(DATASET RECORDS Opens)

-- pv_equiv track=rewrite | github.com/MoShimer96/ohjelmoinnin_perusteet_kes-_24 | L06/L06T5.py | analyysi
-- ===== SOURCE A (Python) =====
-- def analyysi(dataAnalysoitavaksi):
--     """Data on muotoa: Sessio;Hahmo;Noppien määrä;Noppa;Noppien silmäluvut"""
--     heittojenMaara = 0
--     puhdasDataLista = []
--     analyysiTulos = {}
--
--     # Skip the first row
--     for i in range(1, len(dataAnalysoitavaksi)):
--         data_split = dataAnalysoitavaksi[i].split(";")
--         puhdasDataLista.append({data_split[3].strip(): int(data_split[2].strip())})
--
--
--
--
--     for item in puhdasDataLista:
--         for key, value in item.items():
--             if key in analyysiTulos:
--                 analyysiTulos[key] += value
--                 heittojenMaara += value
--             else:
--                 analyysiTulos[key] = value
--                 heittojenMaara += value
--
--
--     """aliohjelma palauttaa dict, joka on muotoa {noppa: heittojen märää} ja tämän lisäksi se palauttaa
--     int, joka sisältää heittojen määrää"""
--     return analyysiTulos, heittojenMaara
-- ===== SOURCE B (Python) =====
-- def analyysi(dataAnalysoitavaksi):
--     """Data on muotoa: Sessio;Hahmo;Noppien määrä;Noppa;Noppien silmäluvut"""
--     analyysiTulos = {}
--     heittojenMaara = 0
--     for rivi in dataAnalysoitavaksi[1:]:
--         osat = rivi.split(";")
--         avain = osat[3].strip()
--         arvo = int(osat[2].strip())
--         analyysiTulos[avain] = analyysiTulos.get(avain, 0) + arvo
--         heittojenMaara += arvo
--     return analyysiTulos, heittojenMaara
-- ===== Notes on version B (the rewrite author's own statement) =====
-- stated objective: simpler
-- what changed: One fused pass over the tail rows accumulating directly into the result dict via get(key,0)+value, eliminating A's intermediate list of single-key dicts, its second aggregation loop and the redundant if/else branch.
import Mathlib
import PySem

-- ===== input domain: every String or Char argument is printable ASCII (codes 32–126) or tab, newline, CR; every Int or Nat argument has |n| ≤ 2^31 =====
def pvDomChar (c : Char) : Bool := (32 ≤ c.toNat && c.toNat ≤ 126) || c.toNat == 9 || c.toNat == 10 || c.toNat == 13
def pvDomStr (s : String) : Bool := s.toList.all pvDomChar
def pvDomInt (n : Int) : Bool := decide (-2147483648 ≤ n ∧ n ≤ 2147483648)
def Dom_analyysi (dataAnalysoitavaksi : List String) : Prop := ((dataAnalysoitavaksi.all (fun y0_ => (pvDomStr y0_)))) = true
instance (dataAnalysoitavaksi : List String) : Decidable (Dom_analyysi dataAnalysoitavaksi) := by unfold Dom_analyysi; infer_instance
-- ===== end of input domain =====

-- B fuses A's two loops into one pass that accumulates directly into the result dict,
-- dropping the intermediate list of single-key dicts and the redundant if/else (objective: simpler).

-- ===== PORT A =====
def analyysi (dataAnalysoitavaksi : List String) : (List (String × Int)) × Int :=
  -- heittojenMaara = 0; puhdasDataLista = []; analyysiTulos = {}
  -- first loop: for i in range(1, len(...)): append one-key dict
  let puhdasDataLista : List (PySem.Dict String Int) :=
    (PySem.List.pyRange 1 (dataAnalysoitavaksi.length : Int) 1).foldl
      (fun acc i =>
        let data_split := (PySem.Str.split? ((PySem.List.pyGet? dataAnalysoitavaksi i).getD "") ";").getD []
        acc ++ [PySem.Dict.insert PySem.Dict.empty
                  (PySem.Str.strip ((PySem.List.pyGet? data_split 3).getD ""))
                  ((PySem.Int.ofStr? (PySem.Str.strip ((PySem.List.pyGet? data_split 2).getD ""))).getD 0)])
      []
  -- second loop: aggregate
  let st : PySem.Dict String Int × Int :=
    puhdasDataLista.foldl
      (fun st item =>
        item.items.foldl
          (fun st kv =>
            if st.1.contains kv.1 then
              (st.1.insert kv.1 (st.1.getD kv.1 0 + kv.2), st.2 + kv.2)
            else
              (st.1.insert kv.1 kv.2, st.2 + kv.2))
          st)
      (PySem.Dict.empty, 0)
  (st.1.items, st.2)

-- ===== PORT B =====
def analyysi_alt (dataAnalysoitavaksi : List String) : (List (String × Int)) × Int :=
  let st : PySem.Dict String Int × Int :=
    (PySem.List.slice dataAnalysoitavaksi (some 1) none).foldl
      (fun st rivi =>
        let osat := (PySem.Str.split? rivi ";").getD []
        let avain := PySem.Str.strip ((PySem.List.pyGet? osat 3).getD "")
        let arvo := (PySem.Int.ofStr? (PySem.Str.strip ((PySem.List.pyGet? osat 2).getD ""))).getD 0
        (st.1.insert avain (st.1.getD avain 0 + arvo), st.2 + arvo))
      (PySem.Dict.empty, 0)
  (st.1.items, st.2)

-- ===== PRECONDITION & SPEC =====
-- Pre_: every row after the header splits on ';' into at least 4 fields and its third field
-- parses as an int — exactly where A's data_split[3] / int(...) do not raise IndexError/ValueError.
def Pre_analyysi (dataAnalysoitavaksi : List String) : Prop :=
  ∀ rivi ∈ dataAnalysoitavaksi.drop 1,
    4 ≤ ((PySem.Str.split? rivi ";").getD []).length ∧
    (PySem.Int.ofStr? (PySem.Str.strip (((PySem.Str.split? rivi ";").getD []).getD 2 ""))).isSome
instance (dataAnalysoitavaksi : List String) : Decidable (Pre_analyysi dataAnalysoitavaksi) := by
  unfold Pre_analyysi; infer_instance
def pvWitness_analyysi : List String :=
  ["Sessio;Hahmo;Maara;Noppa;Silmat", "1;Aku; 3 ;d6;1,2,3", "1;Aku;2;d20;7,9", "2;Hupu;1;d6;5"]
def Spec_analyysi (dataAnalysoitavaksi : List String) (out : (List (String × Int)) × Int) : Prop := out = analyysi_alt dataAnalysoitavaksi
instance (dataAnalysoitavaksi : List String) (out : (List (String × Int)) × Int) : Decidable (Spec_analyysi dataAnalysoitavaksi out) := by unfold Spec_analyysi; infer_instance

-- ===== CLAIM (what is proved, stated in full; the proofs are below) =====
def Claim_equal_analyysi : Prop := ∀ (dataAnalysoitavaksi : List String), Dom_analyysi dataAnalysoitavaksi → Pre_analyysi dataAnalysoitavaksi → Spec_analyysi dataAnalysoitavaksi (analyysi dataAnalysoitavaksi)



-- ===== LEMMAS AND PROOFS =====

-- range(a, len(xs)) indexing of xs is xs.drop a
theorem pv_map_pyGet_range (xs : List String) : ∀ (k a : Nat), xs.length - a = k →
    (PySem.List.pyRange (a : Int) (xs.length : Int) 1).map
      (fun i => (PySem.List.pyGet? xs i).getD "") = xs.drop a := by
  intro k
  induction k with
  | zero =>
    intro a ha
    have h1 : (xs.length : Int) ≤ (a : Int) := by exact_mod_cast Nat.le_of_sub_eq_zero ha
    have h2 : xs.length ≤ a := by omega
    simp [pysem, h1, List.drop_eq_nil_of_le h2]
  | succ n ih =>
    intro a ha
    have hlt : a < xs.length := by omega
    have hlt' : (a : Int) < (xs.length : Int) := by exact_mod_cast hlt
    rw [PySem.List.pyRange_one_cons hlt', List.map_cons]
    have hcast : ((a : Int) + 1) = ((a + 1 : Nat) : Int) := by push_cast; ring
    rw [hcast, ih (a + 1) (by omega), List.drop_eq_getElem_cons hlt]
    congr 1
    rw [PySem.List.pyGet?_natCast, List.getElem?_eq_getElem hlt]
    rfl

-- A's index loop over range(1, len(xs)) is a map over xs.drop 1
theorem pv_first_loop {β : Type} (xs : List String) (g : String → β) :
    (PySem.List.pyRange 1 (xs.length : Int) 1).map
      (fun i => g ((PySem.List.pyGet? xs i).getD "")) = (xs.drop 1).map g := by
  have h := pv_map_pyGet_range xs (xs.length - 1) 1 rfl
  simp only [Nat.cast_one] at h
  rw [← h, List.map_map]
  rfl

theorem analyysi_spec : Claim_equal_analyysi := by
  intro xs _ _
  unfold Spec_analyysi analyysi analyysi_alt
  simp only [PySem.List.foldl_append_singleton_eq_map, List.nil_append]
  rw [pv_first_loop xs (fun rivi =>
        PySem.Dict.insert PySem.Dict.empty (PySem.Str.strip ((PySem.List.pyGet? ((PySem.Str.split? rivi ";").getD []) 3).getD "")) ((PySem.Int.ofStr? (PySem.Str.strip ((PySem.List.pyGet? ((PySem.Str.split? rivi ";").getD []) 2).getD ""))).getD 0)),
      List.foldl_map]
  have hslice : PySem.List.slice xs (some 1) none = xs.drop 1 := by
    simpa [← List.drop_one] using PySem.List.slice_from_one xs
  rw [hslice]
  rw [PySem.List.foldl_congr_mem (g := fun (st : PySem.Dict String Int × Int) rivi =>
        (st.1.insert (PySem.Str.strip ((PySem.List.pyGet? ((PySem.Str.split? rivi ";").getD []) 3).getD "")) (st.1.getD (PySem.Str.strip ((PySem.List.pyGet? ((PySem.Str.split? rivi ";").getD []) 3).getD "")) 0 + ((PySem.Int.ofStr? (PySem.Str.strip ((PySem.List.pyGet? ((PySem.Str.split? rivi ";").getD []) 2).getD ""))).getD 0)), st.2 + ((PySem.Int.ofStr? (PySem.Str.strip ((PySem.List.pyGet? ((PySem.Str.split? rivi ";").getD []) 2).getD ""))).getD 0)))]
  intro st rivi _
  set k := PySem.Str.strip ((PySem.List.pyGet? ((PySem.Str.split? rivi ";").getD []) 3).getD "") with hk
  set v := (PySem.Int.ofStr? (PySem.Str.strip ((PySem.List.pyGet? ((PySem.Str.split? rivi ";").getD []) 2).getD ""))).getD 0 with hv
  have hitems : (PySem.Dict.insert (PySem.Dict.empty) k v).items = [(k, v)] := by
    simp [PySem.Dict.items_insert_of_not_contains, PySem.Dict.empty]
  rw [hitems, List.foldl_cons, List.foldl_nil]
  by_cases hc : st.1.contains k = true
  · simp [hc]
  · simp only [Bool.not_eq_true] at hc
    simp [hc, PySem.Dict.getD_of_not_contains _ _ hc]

(DATASET RECORDS Closes)

**WHAT THE TASK ASKS**
Lines to set down from above: the line with "-- range(a, len(xs))", the line with "have h := pv_map_pyGet_range", and every line between, each exactly as written.

**ANSWER TO THE EXERCISE**
-- range(a, len(xs)) indexing of xs is xs.drop a
theorem pv_map_pyGet_range (xs : List String) : ∀ (k a : Nat), xs.length - a = k →
    (PySem.List.pyRange (a : Int) (xs.length : Int) 1).map
      (fun i => (PySem.List.pyGet? xs i).getD "") = xs.drop a := by
  intro k
  induction k with
  | zero =>
    intro a ha
    have h1 : (xs.length : Int) ≤ (a : Int) := by exact_mod_cast Nat.le_of_sub_eq_zero ha
    have h2 : xs.length ≤ a := by omega
    simp [pysem, h1, List.drop_eq_nil_of_le h2]
  | succ n ih =>
    intro a ha
    have hlt : a < xs.length := by omega
    have hlt' : (a : Int) < (xs.length : Int) := by exact_mod_cast hlt
    rw [PySem.List.pyRange_one_cons hlt', List.map_cons]
    have hcast : ((a : Int) + 1) = ((a + 1 : Nat) : Int) := by push_cast; ring
    rw [hcast, ih (a + 1) (by omega), List.drop_eq_getElem_cons hlt]
    congr 1
    rw [PySem.List.pyGet?_natCast, List.getElem?_eq_getElem hlt]
    rfl

-- A's index loop over range(1, len(xs)) is a map over xs.drop 1
theorem pv_first_loop {β : Type} (xs : List String) (g : String → β) :
    (PySem.List.pyRange 1 (xs.length : Int) 1).map
      (fun i => g ((PySem.List.pyGet? xs i).getD "")) = (xs.drop 1).map g := by
  have h := pv_map_pyGet_range xs (xs.length - 1) 1 rfl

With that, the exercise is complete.